Book describes bird hunting in Cyprus and Malta

http://www.independent.com.mt/news.asp?newsitemid=109541

A Reporter at Large by Jonathan Franzen is about the annual decimation of migratory birds by hunters and poachers in southern Europe.

The writer accompanied members of the German bird-protection organisation the Committee Against Bird Slaughter (CABS) as they challenged songbird-trapping operations in Cyprus.

Blackcaps, one of Europe’s most common warblers, are the traditional national delicacy on Cyprus, where they’re known as ‘ambelopoulia’. They are the main target of Cypriot trappers, but the by-catch of other species is enormous: rare shrikes, other warblers, larger birds such as cuckoos and golden orioles, even small owls and hawks.

On the island, all forms of songbird trapping have been criminal offences since 1974 but by the mid-nineties, as many as 10 million songbirds a year were being killed in Cyprus.

To meet the demand from restaurants, traditional lime-stick trapping had been augmented by large-scale netting operations, and the Cypriot government, which was trying to clean up its act and win membership of the European Union, cracked down hard on the netters. By 2006, the annual take had fallen to around a million.
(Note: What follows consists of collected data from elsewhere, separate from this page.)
-- pv_equiv track=rewrite | github.com/Azura-yuwi/6.1210-Work | find_meeting_point.py | find_meeting_point
-- ===== SOURCE A (Python) =====
-- def dfs(Adj, s, parent = None, order = None): #given by template
--     if parent is None:
--         parent = [None for v in Adj]
--         order = []
--         parent[s] = s
--     for v in Adj[s]:
--         if parent[v] is None:
--             parent[v] = s
--             dfs(Adj, v, parent, order)
--     order.append(s)
--     return parent, order
--
-- def full_dfs(Adj): #given by template
--     parent = [None for v in Adj]
--     order = []
--     for v in range(len(Adj)):
--         if parent[v] is None:
--             parent[v] = v
--             dfs(Adj, v, parent, order)
--     return parent, order
--
-- def find_meeting_point(Adj):
--     '''
--     inputs:
--         Adj - an adjacency list such as [[1,2], [2], []]
--     return a meeting point or None if no meeting points exist
--     '''
--
--     # reverse the edges
--     revAdj = [[] for v in Adj]
--     for v in range(len(Adj)):
--         for s in Adj[v]:
--             revAdj[s].append(v)
--
--     p, ord = full_dfs(revAdj)
--     last = ord[len(ord)-1]
--
--     np, nord = dfs(revAdj, last)
--     work = True
--
--     for v in range(len(Adj)):
--         if np[v] is None:
--             work = False
--
--     if work:
--         return last
--
--     return None
-- ===== SOURCE B (Python) =====
-- def find_meeting_point(Adj):
--     '''
--     inputs:
--         Adj - an adjacency list such as [[1,2], [2], []]
--     return a meeting point or None if no meeting points exist
--     '''
--     n = len(Adj)
--
--     # reverse the edges
--     revAdj = [[] for _ in Adj]
--     for v in range(n):
--         for s in Adj[v]:
--             revAdj[s].append(v)
--
--     # last root of a DFS forest over revAdj = candidate meeting point,
--     # found with iterative traversals instead of recursion
--     visited = [False] * n
--     last = -1
--     for v in range(n):
--         if not visited[v]:
--             last = v
--             visited[v] = True
--             stack = [v]
--             while stack:
--                 u = stack.pop()
--                 for w in revAdj[u]:
--                     if not visited[w]:
--                         visited[w] = True
--                         stack.append(w)
--     if last == -1:
--         return None
--
--     # check that every vertex reaches `last` (i.e. last reaches all in revAdj)
--     seen = [False] * n
--     seen[last] = True
--     stack = [last]
--     while stack:
--         u = stack.pop()
--         for w in revAdj[u]:
--             if not seen[w]:
--                 seen[w] = True
--                 stack.append(w)
--     return last if all(seen) else None
-- ===== Notes on version B (the rewrite author's own statement) =====
-- stated objective: alternative
-- what changed: The recursive finish-order DFS with parent arrays is replaced by iterative stack traversals over a boolean visited array: the last DFS root is computed directly by the scan, and the final reachability check uses an explicit stack and all(seen) instead of a second recursive DFS with a parent array.
import Mathlib
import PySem

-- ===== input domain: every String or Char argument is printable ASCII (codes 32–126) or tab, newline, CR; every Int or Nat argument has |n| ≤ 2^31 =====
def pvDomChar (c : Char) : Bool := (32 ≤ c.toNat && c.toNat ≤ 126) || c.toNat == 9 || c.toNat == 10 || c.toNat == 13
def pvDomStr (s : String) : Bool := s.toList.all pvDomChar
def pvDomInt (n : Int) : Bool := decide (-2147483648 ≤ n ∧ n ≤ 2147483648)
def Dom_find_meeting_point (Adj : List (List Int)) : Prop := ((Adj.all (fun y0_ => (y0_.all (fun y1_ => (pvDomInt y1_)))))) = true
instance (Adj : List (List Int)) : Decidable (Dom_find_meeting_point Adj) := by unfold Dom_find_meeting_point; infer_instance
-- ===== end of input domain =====

-- B replaces A's recursive finish-order DFS and parent arrays with iterative stack
-- traversals over a boolean visited array, computing the last DFS root directly
-- (objective: alternative decomposition, same asymptotic cost).

-- ===== PORT A =====

-- Python list index normalisation: exact for -n ≤ i < n (out-of-range indexing raises
-- in Python and is excluded by Pre_).
def pidx (n : Nat) (i : Int) : Nat := (if i < 0 then i + n else i).toNat

-- the edge-reversal loop, textually identical in Source A and Source B, shared by both ports
def revEdges (Adj : List (List Int)) : List (List Int) :=
  (List.range Adj.length).foldl
    (fun r v => (Adj.getD v []).foldl
      (fun r s => r.set (pidx Adj.length s) (r.getD (pidx Adj.length s) [] ++ [(v : Int)])) r)
    (List.replicate Adj.length ([] : List Int))

-- recursive dfs of Source A: dfsAV = the body of dfs(Adj,s,parent,order) (neighbour loop,
-- then order.append(s)); dfsAL = the neighbour loop.  fuel only makes the recursion
-- total in Lean; it is proved never to run out on admitted inputs.
mutual
def dfsAV (adj : List (List Int)) (fuel : Nat) (s : Nat)
    (st : List (Option Int) × List Int) : List (Option Int) × List Int :=
  let st' := dfsAL adj fuel s (adj.getD s []) st
  (st'.1, st'.2 ++ [(s : Int)])
termination_by (fuel, (adj.getD s []).length + 1)
def dfsAL (adj : List (List Int)) (fuel : Nat) (s : Nat) (nbs : List Int)
    (st : List (Option Int) × List Int) : List (Option Int) × List Int :=
  match nbs with
  | [] => st
  | v :: rest =>
    let vn := pidx st.1.length v
    if st.1.getD vn (some 0) = none then
      match fuel with
      | 0 => st
      | f + 1 => dfsAL adj (f + 1) s rest (dfsAV adj f vn (st.1.set vn (some (s : Int)), st.2))
    else dfsAL adj fuel s rest st
termination_by (fuel, nbs.length)
end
In the past few years, however, with Cyprus now a member of the EU, the number of active trapping sites is rising. In his book, Mr Franzen tells about an altercation between CABS members and local residents.

He later travelled to Malta, described as ‘the most savagely bird-hostile place in Europe’.
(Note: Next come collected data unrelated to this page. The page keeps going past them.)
-- pv_equiv track=rewrite | github.com/Zhavi221/atlas-utilization | services/calculations/combinatorics.py | make_objects_combinations_for_category
-- ===== SOURCE A (Python) =====
-- import itertools
-- from typing import Dict, List, Iterator
--
-- def make_objects_combinations_for_category(
--     category: Dict[str, int],
--     min_k: int = 2,
--     max_k: int = 4
-- ) -> Iterator[Dict[str, int]]:
--     """
--     For a given event category, yield combinations where each particle type
--     has between min_k and max_k particles.
--     """
--     object_types = list(category.keys())
--
--     count_ranges = []
--     for obj in object_types:
--         available = category[obj]
--         upper = min(max_k, available)
--         if upper >= min_k:
--             count_ranges.append(range(min_k, upper + 1))
--         else:
--             count_ranges.append(range(0, 1))
--
--     for counts in itertools.product(*count_ranges):
--         result = {obj: count for obj, count in zip(object_types, counts) if count > 0}
--         if result:
--             yield result
-- ===== SOURCE B (Python) =====
-- def make_objects_combinations_for_category(category, min_k=2, max_k=4):
--     """Lazy divide-and-conquer: combinations for a span of types are the merge of the
--     combinations of its two halves; zero counts are dropped as the pieces are built."""
--     pairs = []
--     for t in category:
--         upper = min(max_k, category[t])
--         pairs.append((t, range(min_k, upper + 1) if upper >= min_k else (0,)))
--
--     def gen(lo, hi):
--         # yields lists of (type, positive count) pairs for types[lo:hi], odometer order
--         if hi - lo == 1:
--             t, r = pairs[lo]
--             for c in r:
--                 yield [(t, c)] if c > 0 else []
--             return
--         mid = (lo + hi) // 2
--         for left in gen(lo, mid):
--             for right in gen(mid, hi):
--                 yield left + right
--
--     if not pairs:
--         return
--     for items in gen(0, len(pairs)):
--         if items:
--             yield dict(items)
-- ===== Notes on version B (the rewrite author's own statement) =====
-- stated objective: alternative
-- what changed: Replaces itertools.product plus a per-combination dict-comprehension filter with a recursive generator over the type index that builds each positive-count dict incrementally and skips zero counts as it descends.
import Mathlib
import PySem

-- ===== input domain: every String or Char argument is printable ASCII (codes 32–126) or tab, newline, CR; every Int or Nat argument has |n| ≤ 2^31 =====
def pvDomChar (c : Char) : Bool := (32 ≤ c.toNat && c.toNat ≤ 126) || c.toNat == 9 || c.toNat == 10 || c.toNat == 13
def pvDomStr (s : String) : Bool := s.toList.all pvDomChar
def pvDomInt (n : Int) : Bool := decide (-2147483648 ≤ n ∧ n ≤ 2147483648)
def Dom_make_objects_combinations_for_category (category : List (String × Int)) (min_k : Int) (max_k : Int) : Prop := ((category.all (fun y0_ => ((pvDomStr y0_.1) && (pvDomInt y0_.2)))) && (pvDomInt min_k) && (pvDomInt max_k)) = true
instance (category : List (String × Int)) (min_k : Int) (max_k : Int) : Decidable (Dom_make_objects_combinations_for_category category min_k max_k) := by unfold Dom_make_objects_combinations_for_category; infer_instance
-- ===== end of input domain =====

-- Header: B replaces itertools.product + per-combination filtering with a lazy divide-and-conquer
-- generator: combinations of a span of types are merges of its halves' combinations, zeros dropped
-- as pieces are built (alternative decomposition, same cost).

-- ===== PORT A =====
-- itertools.product(*rs) over lists, in odometer order (rightmost fastest)
def pvProd : List (List Int) → List (List Int)
  | [] => [[]]
  | r :: rs => r.flatMap (fun c => (pvProd rs).map (c :: ·))

def make_objects_combinations_for_category (category : List (String × Int)) (min_k : Int) (max_k : Int) : List (List (String × Int)) :=
  let d := PySem.Dict.ofList category
  let object_types := d.keys
  let count_ranges := object_types.map (fun obj =>
    let available := d.getD obj 0
    let upper := min max_k available
    if upper ≥ min_k then PySem.List.pyRange min_k (upper + 1) 1
    else PySem.List.pyRange 0 1 1)
  (pvProd count_ranges).flatMap (fun counts =>
    let result := (object_types.zip counts).filter (fun p => p.2 > 0)
    if result.isEmpty then [] else [result])

-- ===== PORT B =====
-- gen(lo, hi) ported on the sublist pairs[lo:hi] itself: one type's span maps its range,
-- a longer span merges the two halves' results (same halving point: mid - lo = length / 2)
def pvGen : List (String × List Int) → List (List (String × Int))
  | [] => []
  | [p] => p.2.map (fun c => if c > 0 then [(p.1, c)] else [])
  | p :: q :: rest =>
    let mid := (p :: q :: rest).length / 2
    (pvGen ((p :: q :: rest).take mid)).flatMap (fun left =>
      (pvGen ((p :: q :: rest).drop mid)).map (fun right => left ++ right))
termination_by pairs => pairs.length
decreasing_by
  · simp; omega
  · simp; omega

def make_objects_combinations_for_category_alt (category : List (String × Int)) (min_k : Int) (max_k : Int) : List (List (String × Int)) :=
  let d := PySem.Dict.ofList category
  let pairs := d.keys.map (fun t =>
    let upper := min max_k (d.getD t 0)
    (t, if upper ≥ min_k then PySem.List.pyRange min_k (upper + 1) 1 else [0]))
  if pairs.isEmpty then []
  else (pvGen pairs).flatMap (fun items => if items.isEmpty then [] else [items])

-- ===== PRECONDITION & SPEC =====
def Spec_make_objects_combinations_for_category (category : List (String × Int)) (min_k : Int) (max_k : Int) (out : List (List (String × Int))) : Prop := out = make_objects_combinations_for_category_alt category min_k max_k
instance (category : List (String × Int)) (min_k : Int) (max_k : Int) (out : List (List (String × Int))) : Decidable (Spec_make_objects_combinations_for_category category min_k max_k out) := by unfold Spec_make_objects_combinations_for_category; infer_instance

-- ===== CLAIM (what is proved, stated in full; the proofs are below) =====
def Claim_equal_make_objects_combinations_for_category : Prop := ∀ (category : List (String × Int)) (min_k : Int) (max_k : Int), Dom_make_objects_combinations_for_category category min_k max_k → Spec_make_objects_combinations_for_category category min_k max_k (make_objects_combinations_for_category category min_k max_k)

-- ===== LEMMAS AND PROOFS =====
lemma pyRange_zero_one : PySem.List.pyRange 0 1 1 = [0] := by decide

-- A's per-combination body, as a function of the pair list
def pvBody (pairs : List (String × List Int)) : List (List (String × Int)) :=
  (pvProd (pairs.map (·.2))).map (fun counts =>
    ((pairs.map (·.1)).zip counts).filter (fun p => p.2 > 0))

lemma pvProd_append (rs ss : List (List Int)) :
    pvProd (rs ++ ss) = (pvProd rs).flatMap (fun a => (pvProd ss).map (a ++ ·)) := by
  induction rs with
  | nil => simp [pvProd]
  | cons r rs ih =>
    simp only [List.cons_append, pvProd, ih, List.flatMap_assoc, List.flatMap_map]
    congr 1
    funext c
    simp [List.map_flatMap, Function.comp_def]

lemma length_mem_pvProd {rs : List (List Int)} {a : List Int} (h : a ∈ pvProd rs) :
    a.length = rs.length := by
  induction rs generalizing a with
  | nil =>
    simp [pvProd] at h
    simp [h]
  | cons r rs ih =>
    simp only [pvProd, List.mem_flatMap, List.mem_map] at h
    obtain ⟨c, _, b, hb, rfl⟩ := h
    simp [ih hb]

lemma pvBody_append (u v : List (String × List Int)) :
    pvBody (u ++ v) = (pvBody u).flatMap (fun a => (pvBody v).map (a ++ ·)) := by
  unfold pvBody
  simp only [List.map_append, pvProd_append, List.flatMap_map, List.map_flatMap,
    List.map_map]
  refine List.flatMap_congr (fun a ha => ?_)
  have hlen : (u.map (·.1)).length = a.length := by
    simpa using (length_mem_pvProd ha).symm
  simp [Function.comp_def, List.zip_append hlen, List.filter_append]

lemma pvGen_eq_pvBody (pairs : List (String × List Int)) (h : pairs ≠ []) :
    pvGen pairs = pvBody pairs := by
  induction pairs using pvGen.induct with
  | case1 => exact absurd rfl h
  | case2 p =>
    simp only [pvGen, pvBody, pvProd, List.map_cons, List.map_nil,
      ← List.map_eq_flatMap, List.map_map]
    refine List.map_congr_left (fun c _ => ?_)
    by_cases h0 : 0 < c
    · simp [h0]
    · simp [h0]
  | case3 p q rest _mid ihd iht =>
    simp only [pvGen]
    have h1 : ((p :: q :: rest).take ((p :: q :: rest).length / 2)) ≠ [] := by
      simp
    have h2 : ((p :: q :: rest).drop ((p :: q :: rest).length / 2)) ≠ [] := by
      simp; omega
    rw [iht h1, ihd h2, ← pvBody_append, List.take_append_drop]

-- ===== VERDICT (by name: the statement is the Claim_ definition above) =====
theorem make_objects_combinations_for_category_spec : Claim_equal_make_objects_combinations_for_category := by
  intro category min_k max_k _
  unfold Spec_make_objects_combinations_for_category
  unfold make_objects_combinations_for_category make_objects_combinations_for_category_alt
  simp only [pyRange_zero_one]
  cases hk : (PySem.Dict.ofList category).keys with
  | nil => simp [pvProd]
  | cons k ks =>
    rw [pvGen_eq_pvBody _ (by simp)]
    unfold pvBody
    simp only [Function.comp_def, List.flatMap_map, List.map_map, List.map_id']
    refine List.flatMap_congr (fun a _ => ?_)
    by_cases hE : List.filter (fun p => decide (0 < p.2)) ((k :: ks).zip a) = []
    · simp [hE]
    · simp [hE]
The Maltese illegally shoot bee-eaters, hoopoes, golden orioles, shearwaters, storks and herons. Maltese hunters, who argue that the country is too small to make a meaningful dent in European bird populations, fiercely resent what they see as foreign interference in their “tradition.”

Mr Franzen describes how he travelled with Tolga Telmuge, a former Greenpeace director who campaigns against illegal hunting in Malta, and interviews Joseph Perici Calascione of the national hunter’s organisation.

He considers whether Maltese hunting activities can be accurately described as a “culture” or “tradition”.

Lastly, Mr Franzen tells about bird poaching in Italy, where a restrictive hunting law was passed in 1992. It is impossible to know how many birds are shot in Italy, which is a crucial migratory flyway. Banded birds have been recovered there from every country in Europe, 38 countries in Africa, and six in Asia.

He interviewed Fulco Pratesi, a former big-game hunter who founded WWF Italy and who now considers hunting “a mania”, and Franco Orsi, a senator from Silvio Berlusconi’s party, who has proposed a law to liberalise the use of decoys and expand the times and places in which hunting is permitted.

And Mr Franzen also writes about the work of Anna Giordano, an activist who helped suppress the poaching of honey buzzards in the Strait of Messina.